Occurrence properties of ducted whistler‐mode signals from the new VLF transmitter at Siple Station, Antarctica

Abstract

A new VLF transmitter called Jupiter was installed at Siple Station, Antarctica (L ∼4.3) in 1979. A study has been made of the occurrence properties of magnetospheric signals from the transmitter detected at the conjugate station, Roberval, Canada and in the two‐hop mode at Siple in 1980. The diurnal variation of the signals exhibited the previously noted major activity peak near dawn and a secondary peak near dusk. The former is believed to be due to a corresponding peak in resonant particle fluxes within the outer plasmasphere and the latter to destabilization of energetic particles that locally penetrated the evening bulge of the plasmasphere.

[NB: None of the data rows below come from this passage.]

-- pv_equiv track=rewrite | github.com/aadishgoel/Cryptography-Codes | playfair.py | transform
-- ===== SOURCE A (Python) =====
-- def transform(data,ss='x'):
--     '''Transforming data in sets of 2-2 and using special symbol '''
--     data = [data[i:i+2] for i in range(0,len(data),2)]  #Splitting data in 2-2
--     new = []
--     for item in data:                                   #Inserting Special Symbol
--         if len(item)==1: new.append((item[0],ss))
--         elif item[0]==item[1]: new.extend([(item[0],ss),(item[0],ss)])
--         else: new.append((item[0],item[1]))
--     return new
-- ===== SOURCE B (Python) =====
-- def transform(data, ss='x'):
--     '''Single pass over the characters with a pending-first-char buffer.'''
--     new = []
--     pending = None
--     for c in data:
--         if pending is None:
--             pending = c
--         elif pending == c:
--             new.append((pending, ss))
--             new.append((pending, ss))
--             pending = None
--         else:
--             new.append((pending, c))
--             pending = None
--     if pending is not None:
--         new.append((pending, ss))
--     return new
-- ===== Notes on version B (the rewrite author's own statement) =====
-- stated objective: simpler
-- what changed: Replaced the slice-comprehension that pre-builds a list of 2-char chunks followed by a second loop with a single pass over the characters keeping a pending-first-char buffer.
import Mathlib
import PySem

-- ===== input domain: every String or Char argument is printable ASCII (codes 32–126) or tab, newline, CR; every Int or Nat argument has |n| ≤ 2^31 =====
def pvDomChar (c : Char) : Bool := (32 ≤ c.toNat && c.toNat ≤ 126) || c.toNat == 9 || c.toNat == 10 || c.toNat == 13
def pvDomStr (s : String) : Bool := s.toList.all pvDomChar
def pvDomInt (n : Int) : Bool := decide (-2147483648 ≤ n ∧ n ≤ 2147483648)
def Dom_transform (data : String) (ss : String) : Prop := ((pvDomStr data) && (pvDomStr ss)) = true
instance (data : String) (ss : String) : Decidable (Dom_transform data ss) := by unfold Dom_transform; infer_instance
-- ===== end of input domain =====

-- B replaces A's pre-built list of 2-char slices plus second append loop with one pass over
-- the characters keeping a pending-first-char buffer (objective: simpler, same O(n) cost).

-- ===== PORT A =====
-- literal port of A; strings handled as List Char (PySem convention); the pyGetD default ' '
-- is never reached: every chunk the comprehension produces is nonempty
def transform (data : String) (ss : String) : List (String × String) :=
  -- data = [data[i:i+2] for i in range(0,len(data),2)]
  let chunks : List (List Char) :=
    (PySem.List.pyRange 0 (PySem.Str.len data) 2).map
      (fun i => PySem.List.slice data.toList (some i) (some (i + 2)))
  -- new = [] ; for item in data: …
  chunks.foldl
    (fun new item =>
      if item.length == 1 then
        new ++ [(String.ofList [PySem.List.pyGetD item 0 ' '], ss)]
      else if PySem.List.pyGetD item 0 ' ' == PySem.List.pyGetD item 1 ' ' then
        new ++ [(String.ofList [PySem.List.pyGetD item 0 ' '], ss),
                (String.ofList [PySem.List.pyGetD item 0 ' '], ss)]
      else
        new ++ [(String.ofList [PySem.List.pyGetD item 0 ' '],
                 String.ofList [PySem.List.pyGetD item 1 ' '])])
    []

-- ===== PORT B =====
-- literal port of Source B: one foldl over the characters, state = (output so far, pending first char)
def transform_alt (data : String) (ss : String) : List (String × String) :=
  let r :=
    data.toList.foldl
      (fun (acc : List (String × String) × Option Char) c =>
        match acc.2 with
        | none => (acc.1, some c)
        | some p =>
          if p == c then
            (acc.1 ++ [(String.ofList [p], ss), (String.ofList [p], ss)], none)
          else
            (acc.1 ++ [(String.ofList [p], String.ofList [c])], none))
      ([], none)
  match r.2 with
  | none => r.1
  | some p => r.1 ++ [(String.ofList [p], ss)]

-- ===== PRECONDITION & SPEC =====
def Spec_transform (data : String) (ss : String) (out : List (String × String)) : Prop := out = transform_alt data ss
instance (data : String) (ss : String) (out : List (String × String)) : Decidable (Spec_transform data ss out) := by unfold Spec_transform; infer_instance

-- ===== CLAIM (what is proved, stated in full; the proofs are below) =====
def Claim_equal_transform : Prop := ∀ (data : String) (ss : String), Dom_transform data ss → Spec_transform data ss (transform data ss)

-- ===== LEMMAS AND PROOFS =====

-- common reference form: the pair blocks, two characters of the input at a time
def pvPairs (ss : String) : List Char → List (String × String)
  | [] => []
  | [a] => [(String.ofList [a], ss)]
  | a :: b :: rest =>
      (if a == b then [(String.ofList [a], ss), (String.ofList [a], ss)]
       else [(String.ofList [a], String.ofList [b])]) ++ pvPairs ss rest

-- two-characters-at-a-time induction principle
theorem pvTwoStep {motive : List Char → Prop} (h0 : motive []) (h1 : ∀ a, motive [a])
    (h2 : ∀ a b rest, motive rest → motive (a :: b :: rest)) : ∀ cs, motive cs
  | [] => h0
  | [_] => h1 _
  | _ :: _ :: rest => h2 _ _ rest (pvTwoStep h0 h1 h2 rest)

-- the chunk list A's comprehension builds
def pvChunksA (cs : List Char) : List (List Char) :=
  (PySem.List.pyRange 0 (cs.length : Int) 2).map
    (fun i => PySem.List.slice cs (some i) (some (i + 2)))

theorem pvChunksA_nil : pvChunksA [] = [] := by decide

theorem pvChunksA_single (a : Char) : pvChunksA [a] = [[a]] := by
  simp [pvChunksA, PySem.List.pyRange, PySem.List.slice, PySem.List.clampIdx]

theorem pvChunksA_cons2 (a b : Char) (rest : List Char) :
    pvChunksA (a :: b :: rest) = [a, b] :: pvChunksA rest := by
  unfold pvChunksA
  rw [PySem.List.pyRange_of_pos _ _ (by norm_num),
      PySem.List.pyRange_of_pos _ _ (by norm_num)]
  have hlen : ((a :: b :: rest).length : Int) = (rest.length : Int) + 2 := by
    simp; omega
  rw [hlen]
  have hcount1 : (if (0:Int) < (rest.length : Int) + 2 then
      (((rest.length : Int) + 2 - 0 + 2 - 1) / 2).toNat else 0) = (rest.length + 1) / 2 + 1 := by
    split_ifs with h <;> omega
  have hcount2 : (if (0:Int) < (rest.length : Int) then
      (((rest.length : Int) - 0 + 2 - 1) / 2).toNat else 0) = (rest.length + 1) / 2 := by
    split_ifs with h <;> omega
  rw [hcount1, hcount2, List.range_succ_eq_map]
  simp only [List.map_cons, List.map_map]
  rw [List.cons_eq_cons]
  refine ⟨?_, ?_⟩
  · -- head chunk is [a, b]
    rw [PySem.List.slice_toNat _ (by positivity) (by positivity)]
    simp
  · -- tail chunks: slice of a::b::rest at 2(k+1) = slice of rest at 2k
    refine List.map_congr_left ?_
    intro k _
    simp only [Function.comp_apply]
    rw [PySem.List.slice_toNat _ (by positivity) (by positivity),
        PySem.List.slice_toNat _ (by positivity) (by positivity)]
    have h1 : ((0:Int) + 2 * ((k : Nat).succ : Int)).toNat = 2 * k + 2 := by omega
    have h2 : ((0:Int) + 2 * ((k : Nat).succ : Int) + 2).toNat = 2 * k + 4 := by omega
    have h3 : ((0:Int) + 2 * (k : Int)).toNat = 2 * k := by omega
    have h4 : ((0:Int) + 2 * (k : Int) + 2).toNat = 2 * k + 2 := by omega
    rw [h1, h2, h3, h4]
    have hdrop : (a :: b :: rest).drop (2 * k + 2) = rest.drop (2 * k) := by
      simp [List.drop_succ_cons]
    rw [hdrop]
    congr 1
    omega

-- A's fold over the chunk list produces the pair blocks
theorem pvA_eq_pairs (ss : String) (cs : List Char) :
    (pvChunksA cs).foldl
      (fun new item =>
        if item.length == 1 then
          new ++ [(String.ofList [PySem.List.pyGetD item 0 ' '], ss)]
        else if PySem.List.pyGetD item 0 ' ' == PySem.List.pyGetD item 1 ' ' then
          new ++ [(String.ofList [PySem.List.pyGetD item 0 ' '], ss),
                  (String.ofList [PySem.List.pyGetD item 0 ' '], ss)]
        else
          new ++ [(String.ofList [PySem.List.pyGetD item 0 ' '],
                   String.ofList [PySem.List.pyGetD item 1 ' '])])
      [] = pvPairs ss cs := by
  rw [show (fun (new : List (String × String)) (item : List Char) =>
        if item.length == 1 then
          new ++ [(String.ofList [PySem.List.pyGetD item 0 ' '], ss)]
        else if PySem.List.pyGetD item 0 ' ' == PySem.List.pyGetD item 1 ' ' then
          new ++ [(String.ofList [PySem.List.pyGetD item 0 ' '], ss),
                  (String.ofList [PySem.List.pyGetD item 0 ' '], ss)]
        else
          new ++ [(String.ofList [PySem.List.pyGetD item 0 ' '],
                   String.ofList [PySem.List.pyGetD item 1 ' '])]) =
      (fun new item => new ++
        (if item.length == 1 then
          [(String.ofList [PySem.List.pyGetD item 0 ' '], ss)]
        else if PySem.List.pyGetD item 0 ' ' == PySem.List.pyGetD item 1 ' ' then
          [(String.ofList [PySem.List.pyGetD item 0 ' '], ss),
           (String.ofList [PySem.List.pyGetD item 0 ' '], ss)]
        else
          [(String.ofList [PySem.List.pyGetD item 0 ' '],
            String.ofList [PySem.List.pyGetD item 1 ' '])]))
      from by funext new item; split_ifs <;> rfl]
  rw [PySem.List.foldl_append_eq_flatMap, List.nil_append]
  induction cs using pvTwoStep with
  | h0 => rw [pvChunksA_nil]; rfl
  | h1 a =>
    rw [pvChunksA_single]
    simp [pvPairs, PySem.List.pyGetD]
  | h2 a b rest ih =>
    rw [pvChunksA_cons2, List.flatMap_cons, ih]
    have g0 : PySem.List.pyGetD [a, b] 0 ' ' = a := by
      simp [PySem.List.pyGetD]
    have g1 : PySem.List.pyGetD [a, b] 1 ' ' = b := by
      simp [PySem.List.pyGetD]
    show (if ([a, b].length == 1) = true then _
          else if (PySem.List.pyGetD [a, b] 0 ' ' == PySem.List.pyGetD [a, b] 1 ' ') = true then _
          else _) ++ _ = _
    rw [if_neg (by simp), g0, g1, pvPairs]

-- named forms of B's loop body and final step (used only by the proofs; transform_alt's
-- lambda is definitionally pvStep ss)
def pvStep (ss : String) (acc : List (String × String) × Option Char) (c : Char) :
    List (String × String) × Option Char :=
  match acc.2 with
  | none => (acc.1, some c)
  | some p =>
    if p == c then
      (acc.1 ++ [(String.ofList [p], ss), (String.ofList [p], ss)], none)
    else
      (acc.1 ++ [(String.ofList [p], String.ofList [c])], none)

def pvFin (ss : String) (r : List (String × String) × Option Char) : List (String × String) :=
  match r.2 with
  | none => r.1
  | some p => r.1 ++ [(String.ofList [p], ss)]

-- B's fold with a pending buffer produces the same pair blocks
theorem pvB_eq_pairs (ss : String) (cs : List Char) : ∀ new : List (String × String),
    pvFin ss (cs.foldl (pvStep ss) (new, none)) = new ++ pvPairs ss cs := by
  induction cs using pvTwoStep with
  | h0 => intro new; simp [pvFin, pvPairs]
  | h1 a => intro new; simp [pvFin, pvStep, pvPairs]
  | h2 a b rest ih =>
    intro new
    by_cases hab : (a == b) = true
    · have hstep : (a :: b :: rest).foldl (pvStep ss) (new, none) =
          rest.foldl (pvStep ss) (new ++ [(String.ofList [a], ss), (String.ofList [a], ss)], none) := by
        simp [pvStep, hab]
      rw [hstep, ih, pvPairs, if_pos hab, List.append_assoc]
    · have hstep : (a :: b :: rest).foldl (pvStep ss) (new, none) =
          rest.foldl (pvStep ss) (new ++ [(String.ofList [a], String.ofList [b])], none) := by
        simp [pvStep, hab]
      rw [hstep, ih, pvPairs, if_neg hab, List.append_assoc]

-- ===== VERDICT (by name: the statement is the Claim_ definition above) =====
theorem transform_spec : Claim_equal_transform := by
  intro data ss _
  unfold Spec_transform transform
  rw [show ((PySem.List.pyRange 0 (PySem.Str.len data) 2).map
        (fun i => PySem.List.slice data.toList (some i) (some (i + 2)))) = pvChunksA data.toList
      from by rw [pvChunksA, PySem.Str.len_eq]]
  rw [pvA_eq_pairs ss data.toList]
  have hb : transform_alt data ss = pvFin ss (data.toList.foldl (pvStep ss) ([], none)) := rfl
  rw [hb, pvB_eq_pairs ss data.toList [], List.nil_append]
-- pv_equiv track=rewrite | github.com/jungyoonoh/unit-study | Yoonoh/Baekjoon/Implementation/4991_로봇_청소기.py | setDistanceBetweenDust
-- ===== SOURCE A (Python) =====
-- from collections import deque
--
-- dy = [-1, 0, 1, 0]
--
-- dx = [0, 1, 0, -1]
--
-- def setDistanceBetweenDust(board, dust, L, W, H):
--
--     distanceBetweenDust = [[0 for _ in range(L)] for _ in range(L)]
--
--     for i in range(L):
--         dq = deque()
--         dq.append((dust[i][0], dust[i][1]))
--
--         isVisited = [[False for _ in range(W)] for _ in range(H)]
--         dist = [[-1 for _ in range(W)] for _ in range(H)]
--
--         isVisited[dust[i][0]][dust[i][1]] = True
--         dist[dust[i][0]][dust[i][1]] = 0
--
--         while dq:
--             y, x = dq.popleft()
--
--             for k in range(4):
--                 ny = y + dy[k]
--                 nx = x + dx[k]
--
--                 if ny < 0 or nx < 0 or ny >= H or nx >= W:
--                     continue
--
--                 if isVisited[ny][nx] or board[ny][nx] == 'x':
--                     continue
--
--                 isVisited[ny][nx] = True
--                 dist[ny][nx] = dist[y][x] + 1
--                 dq.append((ny, nx))
--
--         for j in range(L):
--             distanceBetweenDust[i][j] = dist[dust[j][0]][dust[j][1]]
--
--     flag = True
--     for i in range(L):
--         if distanceBetweenDust[i].count(-1) >= 1:
--             flag = False
--
--     return distanceBetweenDust, flag
-- ===== SOURCE B (Python) =====
-- def setDistanceBetweenDust(board, dust, L, W, H):
--     # Queue-free re-implementation: per dust source, repeated synchronous (Jacobi)
--     # relaxation sweeps over the whole grid until no cell changes; an unassigned
--     # non-wall cell takes min(assigned neighbour) + 1 each sweep.
--     def neighbors_min(dist, y, x):
--         best = -1
--         for ny, nx in ((y - 1, x), (y + 1, x), (y, x - 1), (y, x + 1)):
--             if 0 <= ny < H and 0 <= nx < W and dist[ny][nx] != -1:
--                 if best == -1 or dist[ny][nx] < best:
--                     best = dist[ny][nx]
--         return best
--
--     rows = []
--     for i in range(L):
--         sy, sx = dust[i]
--         dist = [[-1] * W for _ in range(H)]
--         dist[sy][sx] = 0
--         changed = True
--         while changed:
--             changed = False
--             new = []
--             for y in range(H):
--                 row = []
--                 for x in range(W):
--                     v = dist[y][x]
--                     if v == -1 and board[y][x] != 'x':
--                         m = neighbors_min(dist, y, x)
--                         if m >= 0:
--                             v = m + 1
--                             changed = True
--                     row.append(v)
--                 new.append(row)
--             dist = new
--         rows.append([dist[y][x] for (y, x) in dust[:L]])
--     flag = all(-1 not in row for row in rows)
--     return rows, flag
-- ===== Notes on version B (the rewrite author's own statement) =====
-- stated objective: alternative
-- what changed: Replaces A's queue-driven BFS (deque, isVisited array, per-popped-cell neighbour pushes) by a queue-free distance transform: per source, synchronous Jacobi relaxation sweeps that rebuild the whole grid, assigning each unassigned non-wall cell min(assigned neighbour)+1, repeated until a sweep changes nothing; rows are appended directly and the flag computed with all().
-- outside the precondition, e.g. on setDistanceBetweenDust([['.', 'x'], ['x']], [(0, 0)], 1, 2, 2): A returns ([[0]], True), B raises IndexError; on setDistanceBetweenDust([['.'], ['.']], [(-1, 0)], 1, 1, 2): A returns ([[0]], True), B returns ([[0]], True)
import Mathlib
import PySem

The propagation paths followed by the better defined 2–4 kHz Siple signals had equatorial radii in the range 4 <L < 4.75. This region maps at 100 km altitude to a north–south range of approximately ±150 km, centered on the latitude of Siple. The east–west range is believed to have been of comparable size. This concentration of signal paths is attributed to the effects of an injected wave power threshold for fast temporal wave growth in the magnetosphere, combined with spatial variation in ionospheric illumination by the transmitter. Also important was a concentration of operator‐selected transmitter frequencies below 4 kHz, which permitted ducted propagation (i.e., f < ƒ_Heq/2, where ƒ_Heq is the equatorial gyrofrequency) on paths beginning nearly overhead at ∼ 100 km altitude. The data are consistent with the existence of a relatively narrow north–south separation of ∼ 100 km or less between the ionospheric point of wave injection and the field lines of the duct itself. The Siple transmitter has been able to induce magnetospheric wave growth and triggered emissions over the range 0.2 < ƒ/ƒ_Heq < 0.5. These results differ from the reported concentration at ƒ/ƒ_Heq ∼0.5 of discrete emission triggering by whistlers and by certain VLF transmitters. Enhanced Siple signal activity at ground stations has resulted from increases in transmitter power, a notable change from 1978 to 1980 being in the 2–3 kHz range, where Jupiter realized its largest (∼10 dB) power advantage over Zeus.